A novel ropivacaine-loaded in situ forming implant prolongs the effect of local analgesia in rats.

机构信息

Department of Pharmaceutics, Changhai Hospital, Second Military Medical University, Shanghai, PR China ; Department of Pharmaceutics, PLA No. 323 Hospital, Xi'an, Shaanxi, PR China.

出版信息

Arch Med Sci. 2013 Aug 30;9(4):614-21. doi: 10.5114/aoms.2012.30829. Epub 2012 Oct 8.
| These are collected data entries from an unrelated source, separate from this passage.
-- pv_equiv track=rewrite | github.com/eolandro/IA2025 | purpura/Unidad 3/comesolo.py | generarTableroInicial
-- ===== SOURCE A (Python) =====
-- def generarTableroInicial(inicio):
--     tablero = []
--     cont = 0
--     for i in range(5):
--         tablero.append([])
--         for j in range(i+1):
--             if inicio == cont:
--                 tablero[i].append(0)
--             else:
--                 tablero[i].append(1)
--             cont += 1
--     return tablero
-- ===== SOURCE B (Python) =====
-- def generarTableroInicial(inicio):
--     tablero = []
--     for i in range(5):
--         fila = [1] * (i + 1)
--         offset = i * (i + 1) // 2
--         if offset <= inicio <= offset + i:
--             fila[inicio - offset] = 0
--         tablero.append(fila)
--     return tablero
-- ===== Notes on version B (the rewrite author's own statement) =====
-- stated objective: alternative
-- what changed: Replaces the per-cell running counter and equality test at every cell with per-row arithmetic: each row starts as [1]*(i+1) and the 0 is placed directly at column inicio - i*(i+1)//2 when inicio falls in that row's offset interval.
import Mathlib
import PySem

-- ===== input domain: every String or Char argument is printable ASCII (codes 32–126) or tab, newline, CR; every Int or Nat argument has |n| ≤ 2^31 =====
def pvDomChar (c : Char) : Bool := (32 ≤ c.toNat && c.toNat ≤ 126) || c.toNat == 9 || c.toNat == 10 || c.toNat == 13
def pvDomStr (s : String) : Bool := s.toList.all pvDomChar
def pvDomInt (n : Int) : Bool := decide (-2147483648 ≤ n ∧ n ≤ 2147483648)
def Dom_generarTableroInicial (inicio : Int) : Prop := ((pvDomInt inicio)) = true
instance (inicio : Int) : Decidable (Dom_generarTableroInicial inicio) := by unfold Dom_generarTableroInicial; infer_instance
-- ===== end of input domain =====

-- ===== PORT A =====
-- B builds each row as ones and places the 0 arithmetically via the row's offset, instead of A's per-cell counter scan.
def generarTableroInicial (inicio : Int) : List (List Int) :=
  -- state = (tablero, cont); tablero.append([]) then inner loop appends to tablero[i] (= last row)
  (((PySem.List.pyRange 0 5 1).foldl (fun (st : List (List Int) × Int) i =>
      let st := (st.1 ++ [([] : List Int)], st.2)
      (PySem.List.pyRange 0 (i + 1) 1).foldl (fun (st' : List (List Int) × Int) _j =>
        let v : Int := if inicio == st'.2 then 0 else 1
        (st'.1.dropLast ++ [st'.1.getLast! ++ [v]], st'.2 + 1)) st)
    ([], 0))).1

-- ===== PORT B =====
def generarTableroInicial_alt (inicio : Int) : List (List Int) :=
  (PySem.List.pyRange 0 5 1).foldl (fun (tablero : List (List Int)) i =>
    let fila : List Int := List.replicate (i + 1).toNat 1
    let offset : Int := PySem.Int.floordiv (i * (i + 1)) 2
    let fila := if offset ≤ inicio ∧ inicio ≤ offset + i then fila.set (inicio - offset).toNat 0 else fila
    tablero ++ [fila]) []

-- ===== PRECONDITION & SPEC =====
def Spec_generarTableroInicial (inicio : Int) (out : List (List Int)) : Prop := out = generarTableroInicial_alt inicio
instance (inicio : Int) (out : List (List Int)) : Decidable (Spec_generarTableroInicial inicio out) := by unfold Spec_generarTableroInicial; infer_instance

-- ===== CLAIM (what is proved, stated in full; the proofs are below) =====
def Claim_equal_generarTableroInicial : Prop := ∀ (inicio : Int), Dom_generarTableroInicial inicio → Spec_generarTableroInicial inicio (generarTableroInicial inicio)

-- ===== LEMMAS AND PROOFS =====

-- ===== VERDICT (by name: the statement is the Claim_ definition above) =====
set_option maxHeartbeats 1000000 in
theorem generarTableroInicial_spec : Claim_equal_generarTableroInicial := by
  intro inicio _
  unfold Spec_generarTableroInicial
  by_cases h : 0 ≤ inicio ∧ inicio ≤ 14
  · obtain ⟨h1, h2⟩ := h
    interval_cases inicio <;> decide
  · simp only [generarTableroInicial, generarTableroInicial_alt, PySem.List.pyRange,
      PySem.Int.floordiv] at *
    have h2 : (Int.toNat 2) = 2 := rfl
    have h3 : (Int.toNat 3) = 3 := rfl
    have h4 : (Int.toNat 4) = 4 := rfl
    have h5 : (Int.toNat 5) = 5 := rfl
    have f3 : Int.fdiv 6 2 = 3 := rfl
    have f6 : Int.fdiv 12 2 = 6 := rfl
    have f10 : Int.fdiv 20 2 = 10 := rfl
    norm_num [h2, h3, h4, h5, List.range_succ]
    simp only [f3, f6, f10]
    refine ⟨?_, ?_, ?_, ?_, ?_⟩ <;> (split_ifs <;> first | rfl | omega)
DOI:10.5114/aoms.2012.30829
PMID:24049519
原文链接:https://pmc.ncbi.nlm.nih.gov/articles/PMC3776163/
Abstract

INTRODUCTION

Prolonged postoperative analgesia cannot be achieved by a single injection of local anesthetic solution. The objective of this study was to optimize the formulation of a ropivacaine hydrochloride (Ropi-HCl) loaded in situ forming implant (ISI) by addition of different co-solvents, and evaluate the in vitro release of Ropi-HCl, and the analgesic effect and toxicity of the optimized formulation in rats.

MATERIAL AND METHODS

Triacetin (TA), benzyl benzoate (BB) and polyethylene glycol 400 (PEG 400) were used as additives and added to the solvent of N-methyl-2-pyrrolidone (NMP). Drug release to the surface and inner structural properties of the formed implant were evaluated by scanning electron microscopy (SEM). The analgesic effect was determined by injection near the rat sciatic nerve.

RESULTS

The solvent system added with TA or BB significantly decreased the burst release, whereas PEG 400 increased the Ropi-HCl burst release from the formulation. Over 70% of the incorporated Ropi-HCl was released from all formulations in 14 days in the in vitro assay. The SEM showed that the surface of NMP-BB formulation was less porous and more homogeneous, compared with the other formulations. Compared with Ropi-HCl injection, the optimized formulation (NMP-BB) significantly prolonged the analgesic effect in 48 h (p < 0.05), with a mild degree of motor block from 3 h to 12 h. Histological evaluation of the injection site revealed only mild inflammatory infiltration without obvious pathological nerve alterations.

CONCLUSIONS

The biodegradable Ropi-HCl-loaded ISI system with NMP-BB may prove to be an attractive and safe alternative for the delivery of parenteral local anesthetics to prolong pain relief.

摘要

简介

单次注射局部麻醉剂溶液无法实现长时间的术后镇痛。本研究的目的是通过添加不同共溶剂来优化盐酸罗哌卡因(Ropi-HCl)负载的原位形成植入物(ISI)的配方,并评估 Ropi-HCl 的体外释放以及优化配方在大鼠中的镇痛效果和毒性。

材料和方法

三醋酸甘油酯(TA)、苯甲酸苄酯(BB)和聚乙二醇 400(PEG 400)被用作添加剂并添加到 N-甲基-2-吡咯烷酮(NMP)溶剂中。通过扫描电子显微镜(SEM)评估了药物向形成的植入物表面和内部结构性质的释放。通过向大鼠坐骨神经附近注射来确定镇痛效果。

结果

添加 TA 或 BB 的溶剂系统显著降低了突释释放,而 PEG 400 增加了制剂中 Ropi-HCl 的突释释放。在体外试验中,所有制剂在 14 天内释放了超过 70%的掺入的 Ropi-HCl。SEM 显示,与其他制剂相比,NMP-BB 制剂的表面孔隙较少且更均匀。与 Ropi-HCl 注射相比,优化的配方(NMP-BB)在 48 小时内显著延长了镇痛效果(p<0.05),从 3 小时到 12 小时的运动阻滞程度较轻。注射部位的组织学评估显示仅轻度炎症浸润,无明显的病理性神经改变。

结论

具有 NMP-BB 的可生物降解 Ropi-HCl 负载 ISI 系统可能被证明是一种有吸引力和安全的替代方案,可用于输送局部麻醉剂以延长镇痛效果。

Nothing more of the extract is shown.